Dear Soccerwidow, i’ve tried out inflection point graphs for U/O2.5 goals using HO/AO and HO/AO range of (0.095-0.237) gave me results which look good for Germany BL 1 2016-15 season when back tested because all games ended in O2.5 goals. I think may be I made a mistake some how. Can I email you the table I used to check it out?
It seems, Odoo, that I misunderstood your previous question as you placed in an HDAFU Table article but referring to the Cluster Tables. Please ask any further questions re. Cluster Tables in the FAQ article: Frequently Asked Questions – Over Under Cluster Tables
In answer to your question… Do you know this article here? What are Inflection Points and their Use in System Betting It will probably provide you with the answer you’re looking for.
To answer your query shortly: No, it’s pretty unlikely that you made a mistake. Bookmakers adjust odds according to market pressure and expectations. So, if your backtesting shows good results then the future is likely to bring good results too. Just be very careful and adhere to a strict staking plan.
Dear Soccer widow, is it possible to get systems from HDAFU simulation table using quartiles in the IPHOAO section?
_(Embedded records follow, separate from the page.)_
-- pv_equiv track=rewrite | github.com/HanKyeon/TIL-Today-I-Learned | SWEA/6190.py | danjoraise2
-- ===== SOURCE A (Python) =====
-- def danjoraise2(num) : #
--     c = num
--     ch = 9 # 10 나눗셈으로 계산하기 위해 반대로 1의 자리부터 확인해나간다.
--     while c > 0 :
--         if (c % 10) <= ch :
--             ch = c % 10
--             c = c // 10
--             continue
--         else :
--             return (-1)
--     return num
-- ===== SOURCE B (Python) =====
-- def danjoraise2(num):
--     # Two clearly separated passes: first extract all digits (least-significant
--     # first), then verify the collected sequence is non-increasing.
--     c = num
--     digits = []
--     while c > 0:
--         digits.append(c % 10)
--         c = c // 10
--     if all(b <= a for a, b in zip(digits, digits[1:])):
--         return num
--     return -1
-- ===== Notes on version B (the rewrite author's own statement) =====
-- stated objective: alternative
-- what changed: A interleaves digit extraction with the monotonicity check in one while-loop with early return; B first collects all digits LSB-first into a list and then checks in a separate pass that adjacent digits are non-increasing.
import Mathlib
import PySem

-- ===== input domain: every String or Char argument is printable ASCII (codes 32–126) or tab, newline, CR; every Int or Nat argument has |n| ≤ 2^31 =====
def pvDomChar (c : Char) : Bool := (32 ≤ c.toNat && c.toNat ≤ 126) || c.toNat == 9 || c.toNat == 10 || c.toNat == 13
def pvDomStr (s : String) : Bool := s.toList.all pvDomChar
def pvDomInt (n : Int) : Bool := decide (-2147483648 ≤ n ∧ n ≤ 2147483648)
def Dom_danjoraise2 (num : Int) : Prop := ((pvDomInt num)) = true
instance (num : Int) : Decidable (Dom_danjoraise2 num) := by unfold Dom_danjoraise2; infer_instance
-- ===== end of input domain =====

-- B separates A's single interleaved loop into two passes: collect the digits LSB-first, then check the list is non-increasing.


-- ===== PORT A =====
-- the while-loop: returns false when the 'return (-1)' branch fires, true when it exits normally.
-- fuel = c.toNat always suffices (c strictly decreases while positive); it only makes the recursion structural.
def danjoraise2LoopA : Nat → Int → Int → Bool
  | 0, _, _ => true
  | fuel + 1, c, ch =>
    if c > 0 then
      if PySem.Int.mod c 10 ≤ ch then
        danjoraise2LoopA fuel (PySem.Int.floordiv c 10) (PySem.Int.mod c 10)
      else false
    else true

def danjoraise2 (num : Int) : Int :=
  if danjoraise2LoopA num.toNat num 9 then num else -1

-- ===== PORT B =====
-- first pass: collect digits, least significant first (same fuel convention)
def danjoraise2Digits : Nat → Int → List Int
  | 0, _ => []
  | fuel + 1, c =>
    if c > 0 then
      PySem.Int.mod c 10 :: danjoraise2Digits fuel (PySem.Int.floordiv c 10)
    else []

-- second pass: all(b <= a for a, b in zip(digits, digits[1:]))
def danjoraise2NonInc (ds : List Int) : Bool :=
  (ds.zip ds.tail).all (fun p => p.2 ≤ p.1)

def danjoraise2_alt (num : Int) : Int :=
  if danjoraise2NonInc (danjoraise2Digits num.toNat num) then num else -1

-- ===== PRECONDITION & SPEC =====
def Spec_danjoraise2 (num : Int) (out : Int) : Prop := out = danjoraise2_alt num
instance (num : Int) (out : Int) : Decidable (Spec_danjoraise2 num out) := by unfold Spec_danjoraise2; infer_instance

-- ===== CLAIM (what is proved, stated in full; the proofs are below) =====
def Claim_equal_danjoraise2 : Prop := ∀ (num : Int), Dom_danjoraise2 num → Spec_danjoraise2 num (danjoraise2 num)

-- ===== LEMMAS AND PROOFS =====

lemma danjoraise2_mod_le_nine (c : Int) : PySem.Int.mod c 10 ≤ 9 := by
  have := PySem.Int.mod_lt (a := c) (b := 10) (by norm_num)
  omega

lemma danjoraise2_fuel_step (c : Int) (fuel : Nat) (h : 0 < c) (hf : c.toNat ≤ fuel + 1) :
    (PySem.Int.floordiv c 10).toNat ≤ fuel := by
  have h10 : (0:Int) < 10 := by norm_num
  have := PySem.Int.floordiv_lt_iff_lt_mul (a := c) (b := 10) (q := c) h10
  have hnn : 0 ≤ PySem.Int.floordiv c 10 := by
    rw [PySem.Int.floordiv_eq_ediv_of_pos h10]
    exact Int.ediv_nonneg (le_of_lt h) (by norm_num)
  omega

lemma danjoraise2_nonInc_cons (x : Int) (l : List Int) :
    danjoraise2NonInc (x :: l) =
      ((match l with | [] => true | y :: _ => decide (y ≤ x)) && danjoraise2NonInc l) := by
  cases l with
  | nil => simp [danjoraise2NonInc]
  | cons y rest => simp [danjoraise2NonInc]

-- the interleaved loop equals: head digit ≤ ch, and the digit list non-increasing
lemma danjoraise2_loop_eq (fuel : Nat) (c ch : Int) (hf : c.toNat ≤ fuel) :
    danjoraise2LoopA fuel c ch =
      ((match danjoraise2Digits fuel c with
        | [] => true
        | d :: _ => decide (d ≤ ch)) && danjoraise2NonInc (danjoraise2Digits fuel c)) := by
  induction fuel generalizing c ch with
  | zero => simp [danjoraise2LoopA, danjoraise2Digits, danjoraise2NonInc]
  | succ fuel ih =>
    by_cases h : c > 0
    · by_cases hle : PySem.Int.mod c 10 ≤ ch
      · rw [danjoraise2LoopA, danjoraise2Digits]
        simp only [if_pos h, if_pos hle]
        rw [ih _ _ (danjoraise2_fuel_step c fuel h hf), danjoraise2_nonInc_cons]
        rw [PySem.Int.mod_eq_emod_of_pos (by norm_num)] at hle
        simp [hle]
      · rw [danjoraise2LoopA, danjoraise2Digits]
        simp only [if_pos h, if_neg hle]
        rw [PySem.Int.mod_eq_emod_of_pos (by norm_num)] at hle
        simp [hle]
    · rw [danjoraise2LoopA, danjoraise2Digits]
      simp [h, danjoraise2NonInc]

-- ===== VERDICT (by name: the statement is the Claim_ definition above) =====
theorem danjoraise2_spec : Claim_equal_danjoraise2 := by
  intro num _
  show _ = _
  unfold danjoraise2 danjoraise2_alt
  rw [danjoraise2_loop_eq num.toNat num 9 (le_refl _)]
  cases hd : danjoraise2Digits num.toNat num with
  | nil => simp
  | cons d rest =>
    have hdle : d ≤ 9 := by
      cases hfuel : num.toNat with
      | zero => rw [hfuel] at hd; simp [danjoraise2Digits] at hd
      | succ fuel =>
        rw [hfuel, danjoraise2Digits] at hd
        by_cases h : num > 0
        · simp only [if_pos h, List.cons.injEq] at hd
          have := danjoraise2_mod_le_nine num
          omega
        · simp [h] at hd
    simp [hdle]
Dear Odoo, you can certainly try but to be honest, I do not know. This particular scenario I have not analysed and, therefore, I cannot say if it works or not. Sorry.
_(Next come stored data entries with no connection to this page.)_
-- pv_equiv track=rewrite | github.com/Gaurav-workspace/Desktop | idk/code12.py | ReplaceDiagonal
-- ===== SOURCE A (Python) =====
-- def ReplaceDiagonal(mat,m):
--     if m==1 or m==0:
--         return mat
--     for i in range(m):
--         res = 0
--         if i==0:
--             res+=mat[0][1]
--             res+=mat[1][0]
--             res+=mat[1][1]
--             mat[i][i] = res
--         elif i==m-1:
--             res+=mat[m-2][m-2]
--             res+=mat[m-1][m-2]
--             res+=mat[m-2][m-1]
--             mat[i][i] = res
--         else:
--             res+=mat[i-1][i+1]
--             res+=mat[i-1][i]
--             res+=mat[i-1][i-1]
--
--             res+=mat[i][i+1]
--             res+=mat[i][i-1]
--
--             res+=mat[i+1][i-1]
--             res+=mat[i+1][i]
--             res+=mat[i+1][i+1]
--             mat[i][i] = res
--     return mat
-- ===== SOURCE B (Python) =====
-- # Different algorithm: unroll A's sequential update into a recurrence
-- # d(i) = d(i-1) + (off-diagonal neighbor sum at i), all read from the
-- # ORIGINAL matrix; compute the increments first, then a running prefix
-- # sum writes the diagonal. mat is mutated in place like A.
-- def ReplaceDiagonal(mat, m):
--     if m < 2:
--         return mat
--     inc = [0]
--     for i in range(1, m - 1):
--         inc.append(mat[i-1][i] + mat[i-1][i+1]
--                    + mat[i][i-1] + mat[i][i+1]
--                    + mat[i+1][i-1] + mat[i+1][i] + mat[i+1][i+1])
--     inc.append(mat[m-1][m-2] + mat[m-2][m-1])
--     d = mat[0][1] + mat[1][0] + mat[1][1]
--     for i in range(m):
--         d += inc[i]
--         mat[i][i] = d
--     return mat
-- ===== Notes on version B (the rewrite author's own statement) =====
-- stated objective: alternative
-- what changed: A's per-index 3x3 neighborhood update on the mutated matrix (three unrolled boundary branches) is replaced by unrolling the recurrence: B precomputes an increment array of off-diagonal neighbor sums read only from the original matrix, then fills the diagonal with a running prefix sum, never re-reading updated diagonal cells.
import Mathlib
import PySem

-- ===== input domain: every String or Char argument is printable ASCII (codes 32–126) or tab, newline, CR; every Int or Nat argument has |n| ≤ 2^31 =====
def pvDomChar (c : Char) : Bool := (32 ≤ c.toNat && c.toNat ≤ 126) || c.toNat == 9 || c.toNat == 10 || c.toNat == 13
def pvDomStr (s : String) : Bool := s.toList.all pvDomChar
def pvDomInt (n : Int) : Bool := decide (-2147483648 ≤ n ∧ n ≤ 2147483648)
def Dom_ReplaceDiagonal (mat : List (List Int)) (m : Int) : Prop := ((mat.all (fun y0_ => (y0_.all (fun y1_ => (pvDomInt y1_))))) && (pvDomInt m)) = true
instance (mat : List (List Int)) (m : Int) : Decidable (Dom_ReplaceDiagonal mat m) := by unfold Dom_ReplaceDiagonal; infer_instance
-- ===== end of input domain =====

-- B unrolls A's sequential diagonal update into a recurrence: it precomputes an
-- increment array of off-diagonal neighbor sums read only from the original matrix,
-- then fills the diagonal with a running prefix sum; B mutates `mat` in place
-- exactly like A; the theorems are about the returned value.

-- ===== PORT A =====
-- mat[i][j] read, totalized by a default (Pre_ keeps every read in range)
def pvGet2 (s : List (List Int)) (i j : Int) : Int :=
  PySem.List.pyGetD (PySem.List.pyGetD s i []) j 0
-- mat[i][i] = v, totalized (Pre_ keeps every write in range)
def pvSet2 (s : List (List Int)) (i : Int) (v : Int) : List (List Int) :=
  PySem.List.pySetD s i (PySem.List.pySetD (PySem.List.pyGetD s i []) i v)

def ReplaceDiagonal (mat : List (List Int)) (m : Int) : List (List Int) :=
  if m == 1 || m == 0 then mat
  else
    (PySem.List.pyRange 0 m 1).foldl (fun s i =>
      if i == 0 then
        pvSet2 s i (0 + pvGet2 s 0 1 + pvGet2 s 1 0 + pvGet2 s 1 1)
      else if i == m - 1 then
        pvSet2 s i (0 + pvGet2 s (m-2) (m-2) + pvGet2 s (m-1) (m-2) + pvGet2 s (m-2) (m-1))
      else
        pvSet2 s i (0 + pvGet2 s (i-1) (i+1) + pvGet2 s (i-1) i + pvGet2 s (i-1) (i-1)
          + pvGet2 s i (i+1) + pvGet2 s i (i-1)
          + pvGet2 s (i+1) (i-1) + pvGet2 s (i+1) i + pvGet2 s (i+1) (i+1))) mat

-- ===== PORT B =====
def ReplaceDiagonal_alt (mat : List (List Int)) (m : Int) : List (List Int) :=
  if m < 2 then mat
  else
    let inc := (PySem.List.pyRange 1 (m-1) 1).foldl (fun inc i =>
      inc ++ [pvGet2 mat (i-1) i + pvGet2 mat (i-1) (i+1)
        + pvGet2 mat i (i-1) + pvGet2 mat i (i+1)
        + pvGet2 mat (i+1) (i-1) + pvGet2 mat (i+1) i + pvGet2 mat (i+1) (i+1)]) [(0 : Int)]
    let inc := inc ++ [pvGet2 mat (m-1) (m-2) + pvGet2 mat (m-2) (m-1)]
    let d := pvGet2 mat 0 1 + pvGet2 mat 1 0 + pvGet2 mat 1 1
    ((PySem.List.pyRange 0 m 1).foldl (fun p i =>
      let d := p.1 + PySem.List.pyGetD inc i 0
      (d, pvSet2 p.2 i d)) ((d, mat) : Int × List (List Int))).2

-- ===== PRECONDITION & SPEC =====
-- Pre_ = exactly the inputs on which A returns: for m ≥ 2 every cell A touches must
-- exist (row j needs at least min(j+3, m) columns), otherwise A raises IndexError.
def Pre_ReplaceDiagonal (mat : List (List Int)) (m : Int) : Prop :=
  m ≤ 1 ∨ (m ≤ (mat.length : Int) ∧ ∀ j < m.toNat, min (j + 3) m.toNat ≤ (mat.getD j []).length)
instance (mat : List (List Int)) (m : Int) : Decidable (Pre_ReplaceDiagonal mat m) := by
  unfold Pre_ReplaceDiagonal; infer_instance

def pvWitness_ReplaceDiagonal : List (List Int) × Int := ([[1, 2], [3, 4]], 2)

def Spec_ReplaceDiagonal (mat : List (List Int)) (m : Int) (out : List (List Int)) : Prop := out = ReplaceDiagonal_alt mat m
instance (mat : List (List Int)) (m : Int) (out : List (List Int)) : Decidable (Spec_ReplaceDiagonal mat m out) := by unfold Spec_ReplaceDiagonal; infer_instance

-- ===== CLAIM (what is proved, stated in full; the proofs are below) =====
def Claim_equal_ReplaceDiagonal : Prop := ∀ (mat : List (List Int)) (m : Int), Dom_ReplaceDiagonal mat m → Pre_ReplaceDiagonal mat m → Spec_ReplaceDiagonal mat m (ReplaceDiagonal mat m)

-- ===== LEMMAS AND PROOFS =====
def pvG (s : List (List Int)) (r c : Nat) : Int := (s.getD r []).getD c 0

def pvSt (s : List (List Int)) (j : Nat) (v : Int) : List (List Int) :=
  s.set j ((s.getD j []).set j v)

def pvD (mat : List (List Int)) (n : Nat) : Nat → Int
  | 0 => 0 + pvG mat 0 1 + pvG mat 1 0 + pvG mat 1 1
  | (k+1) =>
    if k + 2 = n then
      0 + pvD mat n k + pvG mat (n-1) (n-2) + pvG mat (n-2) (n-1)
    else
      0 + pvG mat k (k+2) + pvG mat k (k+1) + pvD mat n k
        + pvG mat (k+1) (k+2) + pvG mat (k+1) k
        + pvG mat (k+2) k + pvG mat (k+2) (k+1) + pvG mat (k+2) (k+2)

def pvW (mat : List (List Int)) (n : Nat) (k : Nat) : List (List Int) :=
  (List.range k).foldl (fun s j => pvSt s j (pvD mat n j)) mat

-- increment at step k of B's prefix sum, in terms of the original matrix
def pvInc (mat : List (List Int)) (n : Nat) : Nat → Int
  | 0 => 0
  | (k+1) =>
    if k + 2 = n then pvG mat (n-1) (n-2) + pvG mat (n-2) (n-1)
    else pvG mat k (k+2) + pvG mat k (k+1)
      + pvG mat (k+1) (k+2) + pvG mat (k+1) k
      + pvG mat (k+2) k + pvG mat (k+2) (k+1) + pvG mat (k+2) (k+2)

theorem pvSt_length (s : List (List Int)) (j : Nat) (v : Int) :
    (pvSt s j v).length = s.length := by simp [pvSt]

theorem pvSt_row_length (s : List (List Int)) (j : Nat) (v : Int) (r : Nat) :
    ((pvSt s j v).getD r []).length = ((s.getD r []).length) := by
  simp only [pvSt, List.getD_eq_getElem?_getD, List.getElem?_set]
  by_cases h : j = r
  · subst h
    by_cases hl : j < s.length <;> simp [hl]
  · simp [h]

theorem pvG_pvSt (s : List (List Int)) (j : Nat) (v : Int) (r c : Nat)
    (hj : j < s.length) (hjr : j < (s.getD j []).length) :
    pvG (pvSt s j v) r c = if r = j ∧ c = j then v else pvG s r c := by
  simp only [pvG, pvSt, List.getD_eq_getElem?_getD, List.getElem?_set]
  by_cases h : j = r
  · subst h
    simp only [hj]
    by_cases hc : j = c
    · subst hc
      simp_all [List.getD_eq_getElem?_getD]
    · simp_all [List.getD_eq_getElem?_getD]
      intro h1; exact absurd h1.symm hc
  · simp [h]
    intro h1 _; exact absurd h1.symm h

theorem pvW_succ (mat : List (List Int)) (n k : Nat) :
    pvW mat n (k+1) = pvSt (pvW mat n k) k (pvD mat n k) := by
  simp [pvW, List.range_succ]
The Inflectionpoint HDAFU tables provide such a plethora of information and different angles that the quartile approach may be well worthwhile to explore.
Have a very Happy Xmas and good luck with your betting!
Hi? I’ve purchased the 2011-16 winter league campaign. I want to know how you compute the odds rank* column.
Hi Odoo,
Firstly, Excel can only cope with 200 markers for a graph.
The Inflection Points graph in your spreadsheet is powered by data from the Odds Rank column.
If you sort the data (rows 6:1833) by the odds column L (smallest to largest), you will see that the odds rank numbers in column B then line-up in batches from 1-200.
To assign the 200 groups of numbers it is merely a case of dividing the total number of data sets by 200. In this case, 1,828 matches divided by 200 provides roughly nine matches per batch (rank).
I hope this answers your question and helps you to understand how Excel graphs work.
Thanks for your question and all the best for now!